Another inducing factor assessed was smoking history. This was not reported in 17 cases (17/24, 70.8%), and only two of the remaining seven cases (2/7, 28.6%) (3,14) had a smoking history. Smoking history has therefore not been determined to be a predisposing factor of ILD.

The clinical manifestations of the cases were next assessed. With regard to the clinical symptoms, seven patients exhibited dry cough (7/24, 29.2%) (7,9,13,1619); two, sputum (2/24, 8.3%) (15,18); nine, shortness of breath and difficulty breathing (9/24, 37.5%) (3,7,9,13,14,1719); four, pleuritic chest pain (4/24, 16.7%) (7,9,14,16); four, fever (4/24, 16.7%) (4,15,16,18); one, night sweats (1/24, 4.2%) (16); two, fatigue (2/24, 8.3%) (3,13); two, weight loss (2/24, 8.3%) (13,15); one, arthralgia (1/24, 4.2%) (16); and 10, no respiratory symptoms (10/24, 41.7%) (8,12,14). Symptoms of dry cough, shortness of breath and difficulty breathing were the most common in clinical settings. When UC is accompanied by acute ILD, precautions should therefore be taken to avoid the aggravation of progressive acute dyspnea (3). Patients with UC but without respiratory symptoms should also not be disregarded (12). With regard to the clinical signs assessed in the cases, one patient exhibited low lung breath sounds (1/24, 4.2%) (18); three, moist rales (3/24, 12.5%) (3,7,19); two, crepitus (2/24, 8.3%) (13,17); one, expiratory wheezing (1/24, 4.2%) (13); and one, clubbing (1/24, 4.2%) (19). With regard to lung function, restrictive pulmonary dysfunction was mentioned in four out of the 24 cases (3,7,9,13). Where open lung biopsy or thoracoscopy was visible by eye, two cases (8,16) of UC concurrent with ILD had pleural fibrosis and pleural adhesions and one case (7) had diffuse cystic lung lesions, suggesting that the lung lesions were diverse in cases of UC accompanied by ILD. The assessment of pathogenesis revealed that 22 cases (22/24, 91.7%) had chronic disease. Only two cases had acute disease (2/24, 8.3%) (3,4); however, the disease progressed rapidly and severely in these two cases and the patients eventually succumbed.

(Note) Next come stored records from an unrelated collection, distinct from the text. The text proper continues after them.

-- pv_equiv track=rewrite | github.com/JakubKazimierski/PythonPortfolio | Easy/SumMultiplier/SumMultiplier.py | SumMultiplier
-- ===== SOURCE A (Python) =====
-- from itertools import combinations
-- import operator
--
-- def SumMultiplier(arr):
--     '''
--     Have the function SumMultiplier(arr)
--     take the array of numbers stored in arr
--     and return the string true if any two
--     numbers can be multiplied so that the
--     answer is greater than double the sum of
--     all the elements in the array. If not,
--     return the string false.
--
--     For example: if arr is
--     [2, 5, 6, -6, 16, 2, 3, 6, 5, 3]
--     then the sum of all these elements is 42
--     and doubling it is 84.
--     There are two elements in the array,
--     16 * 6 = 96 and 96 is greater than 84,
--     so your program should return the string true.
--     '''
--     try:
--         double_sum_arr = sum(arr)*2
--
--         pair_combinations = list(combinations(arr, 2))
--
--         for pair in pair_combinations:
--             if operator.mul(pair[0], pair[1]) > double_sum_arr:
--                 return "true"
--
--         return "false"
--
--     except(TypeError):
--         return -1
-- ===== SOURCE B (Python) =====
-- def SumMultiplier(arr):
--     if len(arr) < 2:
--         return "false"
--     s = sorted(arr)
--     best = max(s[-1] * s[-2], s[0] * s[1])
--     return "true" if best > 2 * sum(arr) else "false"
-- ===== Notes on version B (the rewrite author's own statement) =====
-- stated objective: faster
-- what changed: Replaced the O(n^2) scan over all pair combinations by sorting once and checking only the maximum candidate pair product, max(product of the two largest, product of the two smallest).
import Mathlib
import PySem

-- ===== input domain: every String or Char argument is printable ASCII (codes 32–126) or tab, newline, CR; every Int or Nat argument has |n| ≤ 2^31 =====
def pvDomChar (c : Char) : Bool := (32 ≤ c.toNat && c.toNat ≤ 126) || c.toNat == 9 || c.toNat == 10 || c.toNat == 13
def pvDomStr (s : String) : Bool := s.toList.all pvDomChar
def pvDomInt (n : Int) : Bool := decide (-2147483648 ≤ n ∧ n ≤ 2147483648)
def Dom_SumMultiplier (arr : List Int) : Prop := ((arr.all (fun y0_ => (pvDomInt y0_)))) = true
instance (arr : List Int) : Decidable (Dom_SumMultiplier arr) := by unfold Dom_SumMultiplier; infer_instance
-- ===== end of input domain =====

-- B sorts once and checks only the maximum candidate pair product instead of scanning all pairs (objective: faster, O(n log n) vs O(n^2)).

-- ===== PORT A =====
-- list(combinations(arr, 2)) in order
def pvCombos : List Int → List (Int × Int)
  | [] => []
  | x :: xs => (xs.map fun y => (x, y)) ++ pvCombos xs

-- the 'for pair in pair_combinations' loop with its early return
def pvLoopA (t : Int) : List (Int × Int) → String
  | [] => "false"
  | p :: ps => if p.1 * p.2 > t then "true" else pvLoopA t ps

def SumMultiplier (arr : List Int) : String :=
  pvLoopA (arr.sum * 2) (pvCombos arr)

-- ===== PORT B =====
def SumMultiplier_alt (arr : List Int) : String :=
  if arr.length < 2 then "false"
  else
    let s := PySem.List.sorted arr (fun x => x) false
    let best := max ((PySem.List.pyGet? s (-1)).getD 0 * (PySem.List.pyGet? s (-2)).getD 0)
                    ((PySem.List.pyGet? s 0).getD 0 * (PySem.List.pyGet? s 1).getD 0)
    if best > 2 * arr.sum then "true" else "false"

-- ===== PRECONDITION & SPEC =====
def Spec_SumMultiplier (arr : List Int) (out : String) : Prop := out = SumMultiplier_alt arr
instance (arr : List Int) (out : String) : Decidable (Spec_SumMultiplier arr out) := by unfold Spec_SumMultiplier; infer_instance

-- ===== CLAIM (what is proved, stated in full; the proofs are below) =====
def Claim_equal_SumMultiplier : Prop := ∀ (arr : List Int), Dom_SumMultiplier arr → Spec_SumMultiplier arr (SumMultiplier arr)

-- ===== LEMMAS AND PROOFS =====

-- A's loop returns "true" iff some pair in the list has product above the threshold
theorem pvLoopA_eq (t : Int) (ps : List (Int × Int)) :
    pvLoopA t ps = if ∃ p ∈ ps, p.1 * p.2 > t then "true" else "false" := by
  induction ps with
  | nil => simp [pvLoopA]
  | cons p ps ih =>
      by_cases h : p.1 * p.2 > t
      · simp [pvLoopA, h]
      · simp only [pvLoopA, if_neg h, ih]
        congr 1
        simp [h]

-- membership in combinations(l, 2) = being a 2-element sublist
theorem mem_pvCombos (u v : Int) (l : List Int) :
    (u, v) ∈ pvCombos l ↔ List.Sublist [u, v] l := by
  induction l with
  | nil => simp [pvCombos]
  | cons x xs ih =>
      simp only [pvCombos, List.mem_append, List.mem_map, ih]
      constructor
      · rintro (⟨y, hy, he⟩ | h)
        · obtain ⟨rfl, rfl⟩ : u = x ∧ v = y := by
            exact ⟨(Prod.mk.injEq _ _ _ _ ▸ he).1.symm, (Prod.mk.injEq _ _ _ _ ▸ he).2.symm⟩
          exact List.Sublist.cons₂ _ (List.singleton_sublist.mpr hy)
        · exact List.Sublist.cons x h
      · intro h
        rcases List.sublist_cons_iff.mp h with h' | ⟨r, hr, hsub⟩
        · exact Or.inr h'
        · obtain ⟨rfl, rfl⟩ : u = x ∧ r = [v] := by
            cases hr; exact ⟨rfl, rfl⟩
          exact Or.inl ⟨v, List.singleton_sublist.mp hsub, rfl⟩

-- existence of a pair with big product is permutation-invariant
def PvPair (l : List Int) (u v : Int) : Prop :=
  (u ≠ v ∧ u ∈ l ∧ v ∈ l) ∨ (u = v ∧ 2 ≤ l.count u)

theorem pvPair_of_sublist {l : List Int} {u v : Int} (h : List.Sublist [u, v] l) : PvPair l u v := by
  by_cases huv : u = v
  · subst huv
    refine Or.inr ⟨rfl, ?_⟩
    have : List.Sublist (List.replicate 2 u) l := by simpa [List.replicate] using h
    exact List.replicate_sublist_iff.mp this
  · exact Or.inl ⟨huv, h.subset (by simp), h.subset (by simp)⟩

theorem sublist_pair_of_mem {l : List Int} {u v : Int} (hu : u ∈ l) (hv : v ∈ l) (hne : u ≠ v) :
    List.Sublist [u, v] l ∨ List.Sublist [v, u] l := by
  induction l with
  | nil => simp at hu
  | cons x xs ih =>
      by_cases hux : u = x
      · subst hux
        have hvx : v ∈ xs := by
          rcases List.mem_cons.mp hv with h | h
          · exact absurd h.symm hne
          · exact h
        exact Or.inl (List.Sublist.cons₂ _ (List.singleton_sublist.mpr hvx))
      · by_cases hvx : v = x
        · subst hvx
          have hux' : u ∈ xs := by
            rcases List.mem_cons.mp hu with h | h
            · exact absurd h hux
            · exact h
          exact Or.inr (List.Sublist.cons₂ _ (List.singleton_sublist.mpr hux'))
        · have hu' : u ∈ xs := (List.mem_cons.mp hu).resolve_left hux
          have hv' : v ∈ xs := (List.mem_cons.mp hv).resolve_left hvx
          rcases ih hu' hv' with h | h
          · exact Or.inl (List.Sublist.cons x h)
          · exact Or.inr (List.Sublist.cons x h)

theorem sublist_of_pvPair {l : List Int} {u v : Int} (h : PvPair l u v) :
    List.Sublist [u, v] l ∨ List.Sublist [v, u] l := by
  rcases h with ⟨hne, hu, hv⟩ | ⟨rfl, hc⟩
  · exact sublist_pair_of_mem hu hv hne
  · left
    have : List.Sublist (List.replicate 2 u) l := List.replicate_sublist_iff.mpr hc
    simpa [List.replicate] using this

theorem pvPair_perm {l l' : List Int} {u v : Int} (hp : l.Perm l') (h : PvPair l u v) :
    PvPair l' u v := by
  rcases h with ⟨hne, hu, hv⟩ | ⟨rfl, hc⟩
  · exact Or.inl ⟨hne, hp.mem_iff.mp hu, hp.mem_iff.mp hv⟩
  · exact Or.inr ⟨rfl, by rw [← hp.count_eq]; exact hc⟩

def PvEx (l : List Int) (t : Int) : Prop := ∃ u v, List.Sublist [u, v] l ∧ u * v > t

theorem pvEx_iff_pair (l : List Int) (t : Int) :
    PvEx l t ↔ ∃ u v, PvPair l u v ∧ u * v > t := by
  constructor
  · rintro ⟨u, v, hs, hgt⟩
    exact ⟨u, v, pvPair_of_sublist hs, hgt⟩
  · rintro ⟨u, v, hp, hgt⟩
    rcases sublist_of_pvPair hp with h | h
    · exact ⟨u, v, h, hgt⟩
    · exact ⟨v, u, h, by linarith [mul_comm u v, hgt]⟩

theorem pvEx_perm {l l' : List Int} (hp : l.Perm l') (t : Int) : PvEx l t ↔ PvEx l' t := by
  rw [pvEx_iff_pair, pvEx_iff_pair]
  constructor
  · rintro ⟨u, v, h, hgt⟩; exact ⟨u, v, pvPair_perm hp h, hgt⟩
  · rintro ⟨u, v, h, hgt⟩; exact ⟨u, v, pvPair_perm hp.symm h, hgt⟩

-- in a 2-element sublist of x :: xs, the second element lies in xs
theorem snd_mem_tail {u v x : Int} {xs : List Int} (h : List.Sublist [u, v] (x :: xs)) : v ∈ xs := by
  rcases List.sublist_cons_iff.mp h with h' | ⟨r, hr, hsub⟩
  · exact h'.subset (by simp)
  · cases hr
    exact List.singleton_sublist.mp hsub

-- the product of any 2-element sublist of a sorted list is at most
-- max (last * second-to-last) (first * second)
theorem pair_le_best {s : List Int} (hpw : s.Pairwise (· ≤ ·))
    {m1 m2 M1 M2 : Int} {rest rr : List Int}
    (h1 : s = m1 :: m2 :: rest) (h2 : s.reverse = M1 :: M2 :: rr)
    {u v : Int} (huv : List.Sublist [u, v] s) :
    u * v ≤ max (M1 * M2) (m1 * m2) := by
  have hrevpw : s.reverse.Pairwise (fun a b => b ≤ a) := by
    rw [List.pairwise_reverse]; exact hpw
  have huv' : List.Sublist [v, u] s.reverse := by simpa using huv.reverse
  -- u ≤ v
  have huv_le : u ≤ v := by
    have := List.Pairwise.sublist huv hpw
    simpa using this
  -- m1 ≤ u, v ≤ M1
  have hm1 : ∀ x ∈ s, m1 ≤ x := by
    intro x hx
    rw [h1] at hx hpw
    rcases List.mem_cons.mp hx with h | h
    · omega
    · exact (List.pairwise_cons.mp hpw).1 x h
  have hM1 : ∀ x ∈ s, x ≤ M1 := by
    intro x hx
    have hx' : x ∈ s.reverse := by simpa using hx
    rw [h2] at hx' hrevpw
    rcases List.mem_cons.mp hx' with h | h
    · omega
    · exact (List.pairwise_cons.mp hrevpw).1 x h
  have hm1u : m1 ≤ u := hm1 u (huv.subset (by simp))
  have hvM1 : v ≤ M1 := hM1 v (huv.subset (by simp))
  -- m2 ≤ v
  have hm2v : m2 ≤ v := by
    have hv2 : v ∈ m2 :: rest := snd_mem_tail (h1 ▸ huv)
    rw [h1] at hpw
    rcases List.mem_cons.mp hv2 with h | h
    · omega
    · exact ((List.pairwise_cons.mp hpw).2 |> List.pairwise_cons.mp).1 v h
  -- u ≤ M2
  have huM2 : u ≤ M2 := by
    have hu2 : u ∈ M2 :: rr := snd_mem_tail (h2 ▸ huv')
    rw [h2] at hrevpw
    rcases List.mem_cons.mp hu2 with h | h
    · omega
    · exact ((List.pairwise_cons.mp hrevpw).2 |> List.pairwise_cons.mp).1 u h
  -- sign analysis
  rcases le_or_gt 0 u with hu0 | hu0
  · -- 0 ≤ u : u*v ≤ M2*v ≤ M2*M1
    have hv0 : 0 ≤ v := le_trans hu0 huv_le
    have hM20 : 0 ≤ M2 := le_trans hu0 huM2
    have : u * v ≤ M1 * M2 := by nlinarith
    exact le_trans this (le_max_left _ _)
  · rcases le_or_gt 0 v with hv0 | hv0
    · -- u < 0 ≤ v
      rcases le_or_gt 0 M2 with hM20 | hM20
      · have : u * v ≤ M1 * M2 := by nlinarith [le_trans hv0 hvM1]
        exact le_trans this (le_max_left _ _)
      · -- M2 < 0: every element of s except the last is ≤ M2 < 0 ≤ v, so v = M1
        have hvM1' : v = M1 := by
          have hv' : v ∈ s.reverse := by simp; exact huv.subset (by simp)
          rw [h2] at hv' hrevpw
          rcases List.mem_cons.mp hv' with h | h
          · exact h
          · have : v ≤ M2 := by
              rcases List.mem_cons.mp h with h | h
              · omega
              · exact ((List.pairwise_cons.mp hrevpw).2 |> List.pairwise_cons.mp).1 v h
            omega
        have : u * v ≤ M1 * M2 := by nlinarith [hvM1' ▸ hv0]
        exact le_trans this (le_max_left _ _)
    · -- v < 0 : u*v ≤ u*m2 ≤ m1*m2
      have hm20 : m2 < 0 := lt_of_le_of_lt hm2v hv0
      have : u * v ≤ m1 * m2 := by nlinarith
      exact le_trans this (le_max_right _ _)

-- ===== VERDICT (by name: the statement is the Claim_ definition above) =====
theorem two_le_length_destruct {l : List Int} (h : 2 ≤ l.length) :
    ∃ a b t, l = a :: b :: t := by
  rcases l with _ | ⟨a, _ | ⟨b, t⟩⟩
  · simp at h
  · simp at h
  · exact ⟨a, b, t, rfl⟩

theorem pvCombos_exists_iff (arr : List Int) (t : Int) :
    (∃ p ∈ pvCombos arr, p.1 * p.2 > t) ↔ PvEx arr t := by
  constructor
  · rintro ⟨⟨u, v⟩, hm, hgt⟩
    exact ⟨u, v, (mem_pvCombos u v arr).mp hm, hgt⟩
  · rintro ⟨u, v, hs, hgt⟩
    exact ⟨(u, v), (mem_pvCombos u v arr).mpr hs, hgt⟩

theorem SumMultiplier_spec : Claim_equal_SumMultiplier := by
  intro arr _
  unfold Spec_SumMultiplier SumMultiplier SumMultiplier_alt
  rw [pvLoopA_eq]
  by_cases hlen : arr.length < 2
  · rw [if_pos hlen, if_neg]
    rintro ⟨⟨u, v⟩, hm, -⟩
    have h2 := ((mem_pvCombos u v arr).mp hm).length_le
    simp at h2
    omega
  · rw [if_neg hlen]
    set s := PySem.List.sorted arr (fun x => x) false with hsdef
    have hperm : s.Perm arr := PySem.List.sorted_perm arr (fun x => x) false
    have hpw : s.Pairwise (· ≤ ·) := by
      have := PySem.List.sorted_pairwise arr (fun x => x)
      simpa using this
    have hlens : s.length = arr.length := hperm.length_eq
    obtain ⟨m1, m2, rest, h1⟩ := two_le_length_destruct (l := s) (by omega)
    obtain ⟨M1, M2, rr, h2⟩ := two_le_length_destruct (l := s.reverse) (by simp; omega)
    have hs' : s = rr.reverse ++ [M2, M1] := by
      have := congrArg List.reverse h2
      simpa using this
    have hlrr : s.length = rr.length + 2 := by
      rw [hs']; simp
    -- the four indexings
    have g1 : (PySem.List.pyGet? s (-1)).getD 0 = M1 := by
      rw [PySem.List.pyGet?_neg_one, List.getLast?_eq_head?_reverse, h2]
      rfl
    have g2 : (PySem.List.pyGet? s (-2)).getD 0 = M2 := by
      have hcast : (-2 : Int) = -((2 : Nat) : Int) := by norm_num
      rw [hcast, PySem.List.pyGet?_neg_natCast s 2 (by norm_num) (by omega)]
      have hidx : s.length - 2 = rr.reverse.length := by simp; omega
      rw [hidx, hs', List.getElem?_append_right (le_refl _)]
      simp
    have g3 : (PySem.List.pyGet? s 0).getD 0 = m1 := by
      rw [h1, PySem.List.pyGet?_zero_cons]; rfl
    have g4 : (PySem.List.pyGet? s 1).getD 0 = m2 := by
      have : (1 : Int) = ((0 : Nat) : Int) + 1 := by norm_num
      rw [h1, this, PySem.List.pyGet?_cons_succ]
      simp
    simp only [g1, g2, g3, g4]
    -- the two conditions are equivalent
    have hiff : (∃ p ∈ pvCombos arr, p.1 * p.2 > arr.sum * 2) ↔
        max (M1 * M2) (m1 * m2) > 2 * arr.sum := by
      rw [pvCombos_exists_iff, pvEx_perm hperm.symm]
      constructor
      · rintro ⟨u, v, hsub, hgt⟩
        have := pair_le_best hpw h1 h2 hsub
        have h2s : arr.sum * 2 = 2 * arr.sum := by ring
        omega
      · intro hgt
        rcases lt_max_iff.mp hgt with h | h
        · refine ⟨M2, M1, ?_, by linarith [mul_comm M1 M2]⟩
          rw [hs']
          exact List.sublist_append_right _ _
        · refine ⟨m1, m2, ?_, by linarith⟩
          rw [h1]
          exact List.Sublist.cons₂ _ (List.Sublist.cons₂ _ (List.nil_sublist rest))
    rw [if_congr hiff rfl rfl]
-- pv_equiv track=rewrite | github.com/Shesher007/MYTH | tools/cache_manager.py | _refine_category
-- ===== SOURCE A (Python) =====
-- def _refine_category(tool_name: str, current_category: str) -> str:
--     """Refine tool category based on name keywords if current category is generic."""
--     # Mapping for common industrial keywords
--     name_lower = tool_name.lower()
--     if any(k in name_lower for k in ["exploit", "attack", "payload", "infect", "pwn", "bypass", "vuln", "nuclei", "injection", "sqli", "xss", "ssrf"]):
--         return "exploitation"
--     if any(k in name_lower for k in ["scan", "recon", "shodan", "census", "whois", "dns", "subdomain", "map", "port", "search"]):
--         return "recon"
--     if any(k in name_lower for k in ["evade", "stealth", "obfuscate", "unhook", "mask", "hide", "av", "edr"]):
--         return "evasion"
--     if any(k in name_lower for k in ["process", "registry", "service", "system", "health", "disk", "net", "bash", "shell", "cmd"]):
--         return "system"
--     if any(k in name_lower for k in ["github", "repo", "commit", "issue", "branch", "intelligence", "threat", "cve"]):
--         return "intelligence"
--     if any(k in name_lower for k in ["file", "txt", "log", "archive", "compress", "hash", "base64"]):
--         return "utilities"
--     return current_category
-- ===== SOURCE B (Python) =====
-- # Index the 51 keywords in a hash map keyword -> (priority, category), then make a
-- # single pass over all substrings of the lowercased name (lengths 1..12), looking each
-- # up in the map and keeping the hit with the smallest priority.
--
-- _CATS = [
--     ("exploitation", ["exploit", "attack", "payload", "infect", "pwn", "bypass", "vuln", "nuclei", "injection", "sqli", "xss", "ssrf"]),
--     ("recon", ["scan", "recon", "shodan", "census", "whois", "dns", "subdomain", "map", "port", "search"]),
--     ("evasion", ["evade", "stealth", "obfuscate", "unhook", "mask", "hide", "av", "edr"]),
--     ("system", ["process", "registry", "service", "system", "health", "disk", "net", "bash", "shell", "cmd"]),
--     ("intelligence", ["github", "repo", "commit", "issue", "branch", "intelligence", "threat", "cve"]),
--     ("utilities", ["file", "txt", "log", "archive", "compress", "hash", "base64"]),
-- ]
-- KW2CAT = {kw: (p, cat) for p, (cat, kws) in enumerate(_CATS) for kw in kws}
-- MAXLEN = 12  # longest keyword ("intelligence")
--
-- def _refine_category(tool_name: str, current_category: str) -> str:
--     s = tool_name.lower()
--     n = len(s)
--     best = None
--     for i in range(n):
--         for j in range(i + 1, min(i + MAXLEN, n) + 1):
--             hit = KW2CAT.get(s[i:j])
--             if hit is not None and (best is None or hit[0] < best[0]):
--                 best = hit
--     return best[1] if best is not None else current_category
-- ===== Notes on version B (the rewrite author's own statement) =====
-- stated objective: alternative
-- what changed: Instead of searching the name for each of the 55 keywords group by group, B indexes the keywords in a hash map keyword -> (priority, category), enumerates the substrings of the lowercased name (lengths 1..12) once, looks each up in the map, and returns the category of the minimum-priority hit (or current_category if none).
import Mathlib
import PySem

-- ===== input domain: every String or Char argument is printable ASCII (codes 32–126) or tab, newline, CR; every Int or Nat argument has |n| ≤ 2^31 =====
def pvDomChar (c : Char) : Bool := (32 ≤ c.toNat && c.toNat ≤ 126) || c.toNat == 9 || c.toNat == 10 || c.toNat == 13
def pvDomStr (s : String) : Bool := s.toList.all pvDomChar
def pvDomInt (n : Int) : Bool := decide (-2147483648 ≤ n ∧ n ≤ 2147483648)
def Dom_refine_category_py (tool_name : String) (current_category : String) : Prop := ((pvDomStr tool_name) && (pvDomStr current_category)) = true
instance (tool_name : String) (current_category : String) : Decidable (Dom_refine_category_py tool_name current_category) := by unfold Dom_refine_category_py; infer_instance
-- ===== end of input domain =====

-- B replaces A's per-keyword substring searches by one pass over the name's substrings
-- (lengths 1..12) looked up in a keyword -> (priority, category) hash map, keeping the
-- hit with the smallest priority; objective: alternative (same result, different algorithm).

-- ===== PORT A =====
-- literal transliteration: lowercase once, then six `if any(...)` branches in order
def refine_category_py (tool_name : String) (current_category : String) : String :=
  let name_lower := PySem.Str.lower tool_name
  if (["exploit", "attack", "payload", "infect", "pwn", "bypass", "vuln", "nuclei", "injection", "sqli", "xss", "ssrf"].any (fun k => PySem.Str.isIn k name_lower)) then "exploitation"
  else if (["scan", "recon", "shodan", "census", "whois", "dns", "subdomain", "map", "port", "search"].any (fun k => PySem.Str.isIn k name_lower)) then "recon"
  else if (["evade", "stealth", "obfuscate", "unhook", "mask", "hide", "av", "edr"].any (fun k => PySem.Str.isIn k name_lower)) then "evasion"
  else if (["process", "registry", "service", "system", "health", "disk", "net", "bash", "shell", "cmd"].any (fun k => PySem.Str.isIn k name_lower)) then "system"
  else if (["github", "repo", "commit", "issue", "branch", "intelligence", "threat", "cve"].any (fun k => PySem.Str.isIn k name_lower)) then "intelligence"
  else if (["file", "txt", "log", "archive", "compress", "hash", "base64"].any (fun k => PySem.Str.isIn k name_lower)) then "utilities"
  else current_category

The evaluation of drug treatment revealed that glucocorticoids were used in 13 cases (3,4,7,9,13,14,1619) and not in one case (8). Drug treatment was not reported in 10 cases. Out of the 11 chronic cases using glucocorticoids, the drugs were revealed to be effective in 10 cases (10/11, 90.9%) and ineffective in only one case (1/11, 9.1%) (7). By contrast, high-dose corticosteroid therapy was ineffective in the two cases with acute onset (including one case with concurrent opportunistic infections) (3,4), suggesting that glucocorticoids remain the preferred effective drug for cases of chronic disease, but that they should be selected with caution and vigilance for pulmonary opportunistic infections in cases of acute onset disease. Cyclophosphamide and γ globulin are typically used in the treatment for rheumatic diseases in clinical practice, but were not administered in the retrieved 24 cases of UC concurrent with ILD.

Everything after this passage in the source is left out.